#### THE TASK:
When you reach the line containing "decide_eq_true_eq]" in the records below, start copying exactly, and stop once you have copied the line containing "-- ===== VERDICT".

#### EXERCISE DATA:
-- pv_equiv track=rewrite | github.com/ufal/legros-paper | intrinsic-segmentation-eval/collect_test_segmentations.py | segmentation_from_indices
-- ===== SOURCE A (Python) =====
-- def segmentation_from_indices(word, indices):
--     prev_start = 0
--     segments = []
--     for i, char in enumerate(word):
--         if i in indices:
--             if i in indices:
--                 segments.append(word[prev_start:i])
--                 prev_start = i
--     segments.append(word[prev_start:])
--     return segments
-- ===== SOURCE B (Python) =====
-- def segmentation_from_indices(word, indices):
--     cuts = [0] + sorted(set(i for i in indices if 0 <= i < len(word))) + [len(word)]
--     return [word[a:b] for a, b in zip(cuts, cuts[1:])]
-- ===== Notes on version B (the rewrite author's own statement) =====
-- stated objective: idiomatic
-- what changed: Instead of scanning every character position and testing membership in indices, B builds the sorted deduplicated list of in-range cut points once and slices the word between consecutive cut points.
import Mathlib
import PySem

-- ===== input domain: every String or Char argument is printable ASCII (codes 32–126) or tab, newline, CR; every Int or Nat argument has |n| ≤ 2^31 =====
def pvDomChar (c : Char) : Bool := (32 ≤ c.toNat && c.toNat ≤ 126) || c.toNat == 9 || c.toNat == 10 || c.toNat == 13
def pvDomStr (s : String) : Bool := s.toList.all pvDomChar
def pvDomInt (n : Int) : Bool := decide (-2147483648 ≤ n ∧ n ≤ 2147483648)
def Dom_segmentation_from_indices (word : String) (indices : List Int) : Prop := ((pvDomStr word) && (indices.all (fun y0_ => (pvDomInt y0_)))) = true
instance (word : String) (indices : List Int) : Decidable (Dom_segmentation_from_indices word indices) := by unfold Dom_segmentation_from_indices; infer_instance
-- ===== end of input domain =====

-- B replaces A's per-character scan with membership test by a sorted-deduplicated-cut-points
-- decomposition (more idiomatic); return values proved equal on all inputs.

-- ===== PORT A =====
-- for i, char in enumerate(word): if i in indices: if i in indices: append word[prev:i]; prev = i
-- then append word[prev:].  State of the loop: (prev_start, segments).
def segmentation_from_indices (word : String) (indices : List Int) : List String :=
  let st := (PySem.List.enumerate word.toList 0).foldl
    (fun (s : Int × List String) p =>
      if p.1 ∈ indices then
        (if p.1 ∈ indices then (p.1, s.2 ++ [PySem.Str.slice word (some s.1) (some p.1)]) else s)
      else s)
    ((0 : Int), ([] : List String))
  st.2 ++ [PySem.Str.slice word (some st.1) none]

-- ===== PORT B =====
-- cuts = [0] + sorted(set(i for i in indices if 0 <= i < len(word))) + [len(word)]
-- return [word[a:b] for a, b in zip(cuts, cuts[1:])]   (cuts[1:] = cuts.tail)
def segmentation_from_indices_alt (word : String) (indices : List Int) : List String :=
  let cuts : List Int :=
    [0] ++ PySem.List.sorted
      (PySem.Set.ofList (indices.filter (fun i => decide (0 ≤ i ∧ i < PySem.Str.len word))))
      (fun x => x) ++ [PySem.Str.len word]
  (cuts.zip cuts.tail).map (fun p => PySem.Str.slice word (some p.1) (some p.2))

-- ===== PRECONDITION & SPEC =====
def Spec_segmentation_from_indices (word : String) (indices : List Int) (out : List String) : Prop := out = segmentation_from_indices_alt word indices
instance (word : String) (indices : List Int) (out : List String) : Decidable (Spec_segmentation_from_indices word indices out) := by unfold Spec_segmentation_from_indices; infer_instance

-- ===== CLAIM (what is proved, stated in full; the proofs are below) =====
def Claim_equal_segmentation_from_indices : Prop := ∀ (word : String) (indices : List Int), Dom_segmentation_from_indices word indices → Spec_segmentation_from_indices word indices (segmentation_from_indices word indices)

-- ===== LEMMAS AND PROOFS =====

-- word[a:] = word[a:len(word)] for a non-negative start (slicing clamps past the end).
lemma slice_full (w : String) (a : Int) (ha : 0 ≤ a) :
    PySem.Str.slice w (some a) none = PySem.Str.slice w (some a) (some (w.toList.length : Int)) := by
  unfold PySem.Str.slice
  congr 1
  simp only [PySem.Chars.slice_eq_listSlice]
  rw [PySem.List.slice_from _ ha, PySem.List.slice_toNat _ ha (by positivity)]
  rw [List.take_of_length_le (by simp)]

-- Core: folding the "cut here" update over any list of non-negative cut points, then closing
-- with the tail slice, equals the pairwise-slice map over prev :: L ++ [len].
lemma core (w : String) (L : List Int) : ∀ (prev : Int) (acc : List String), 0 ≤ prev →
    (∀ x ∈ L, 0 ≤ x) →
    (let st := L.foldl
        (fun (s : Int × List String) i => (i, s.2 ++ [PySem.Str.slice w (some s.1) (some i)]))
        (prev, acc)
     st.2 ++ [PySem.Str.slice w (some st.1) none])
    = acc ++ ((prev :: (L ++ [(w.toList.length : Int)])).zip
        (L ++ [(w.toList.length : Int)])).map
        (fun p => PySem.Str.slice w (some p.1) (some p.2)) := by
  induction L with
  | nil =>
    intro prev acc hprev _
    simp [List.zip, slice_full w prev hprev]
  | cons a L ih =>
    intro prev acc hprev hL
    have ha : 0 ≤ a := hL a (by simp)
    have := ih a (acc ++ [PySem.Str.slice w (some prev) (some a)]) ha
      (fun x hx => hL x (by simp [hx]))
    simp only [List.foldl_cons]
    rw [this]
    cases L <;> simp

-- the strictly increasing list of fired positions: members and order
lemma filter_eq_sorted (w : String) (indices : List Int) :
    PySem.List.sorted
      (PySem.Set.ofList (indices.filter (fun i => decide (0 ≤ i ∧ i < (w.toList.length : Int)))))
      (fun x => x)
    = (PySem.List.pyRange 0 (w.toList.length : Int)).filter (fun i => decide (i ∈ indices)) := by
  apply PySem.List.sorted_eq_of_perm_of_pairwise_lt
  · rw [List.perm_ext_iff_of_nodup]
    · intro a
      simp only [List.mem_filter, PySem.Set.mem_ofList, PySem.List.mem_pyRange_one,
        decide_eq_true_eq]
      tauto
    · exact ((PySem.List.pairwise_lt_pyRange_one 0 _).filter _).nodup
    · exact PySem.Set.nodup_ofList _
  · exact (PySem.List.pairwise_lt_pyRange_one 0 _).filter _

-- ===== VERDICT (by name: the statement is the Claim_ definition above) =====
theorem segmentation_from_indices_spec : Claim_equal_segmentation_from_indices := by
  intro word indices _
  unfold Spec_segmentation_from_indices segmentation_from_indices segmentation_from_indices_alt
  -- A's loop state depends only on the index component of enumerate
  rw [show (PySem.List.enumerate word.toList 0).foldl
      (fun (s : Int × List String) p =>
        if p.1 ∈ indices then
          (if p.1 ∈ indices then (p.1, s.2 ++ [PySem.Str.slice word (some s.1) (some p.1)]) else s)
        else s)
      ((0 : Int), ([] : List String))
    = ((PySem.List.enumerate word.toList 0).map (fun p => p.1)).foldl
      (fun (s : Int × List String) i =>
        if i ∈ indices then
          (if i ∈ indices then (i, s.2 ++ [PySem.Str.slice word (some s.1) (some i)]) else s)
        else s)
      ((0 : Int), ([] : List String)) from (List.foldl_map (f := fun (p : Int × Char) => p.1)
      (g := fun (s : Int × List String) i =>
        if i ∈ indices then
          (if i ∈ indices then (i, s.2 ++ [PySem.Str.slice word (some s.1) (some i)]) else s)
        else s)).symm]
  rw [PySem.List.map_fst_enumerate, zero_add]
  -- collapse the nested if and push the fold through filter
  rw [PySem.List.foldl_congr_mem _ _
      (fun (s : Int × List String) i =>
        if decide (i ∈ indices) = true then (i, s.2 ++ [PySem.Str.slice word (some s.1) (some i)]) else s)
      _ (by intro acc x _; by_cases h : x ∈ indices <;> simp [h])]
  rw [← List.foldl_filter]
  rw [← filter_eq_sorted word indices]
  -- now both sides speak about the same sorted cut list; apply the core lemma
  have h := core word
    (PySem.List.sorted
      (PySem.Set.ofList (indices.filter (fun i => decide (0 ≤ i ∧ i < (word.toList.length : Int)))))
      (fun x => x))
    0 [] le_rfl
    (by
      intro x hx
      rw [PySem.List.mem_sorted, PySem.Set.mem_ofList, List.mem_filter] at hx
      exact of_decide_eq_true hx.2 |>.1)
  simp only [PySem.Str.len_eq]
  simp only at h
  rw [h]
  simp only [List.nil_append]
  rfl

#### SOLUTION:
        decide_eq_true_eq]
      tauto
    · exact ((PySem.List.pairwise_lt_pyRange_one 0 _).filter _).nodup
    · exact PySem.Set.nodup_ofList _
  · exact (PySem.List.pairwise_lt_pyRange_one 0 _).filter _

-- ===== VERDICT (by name: the statement is the Claim_ definition above) =====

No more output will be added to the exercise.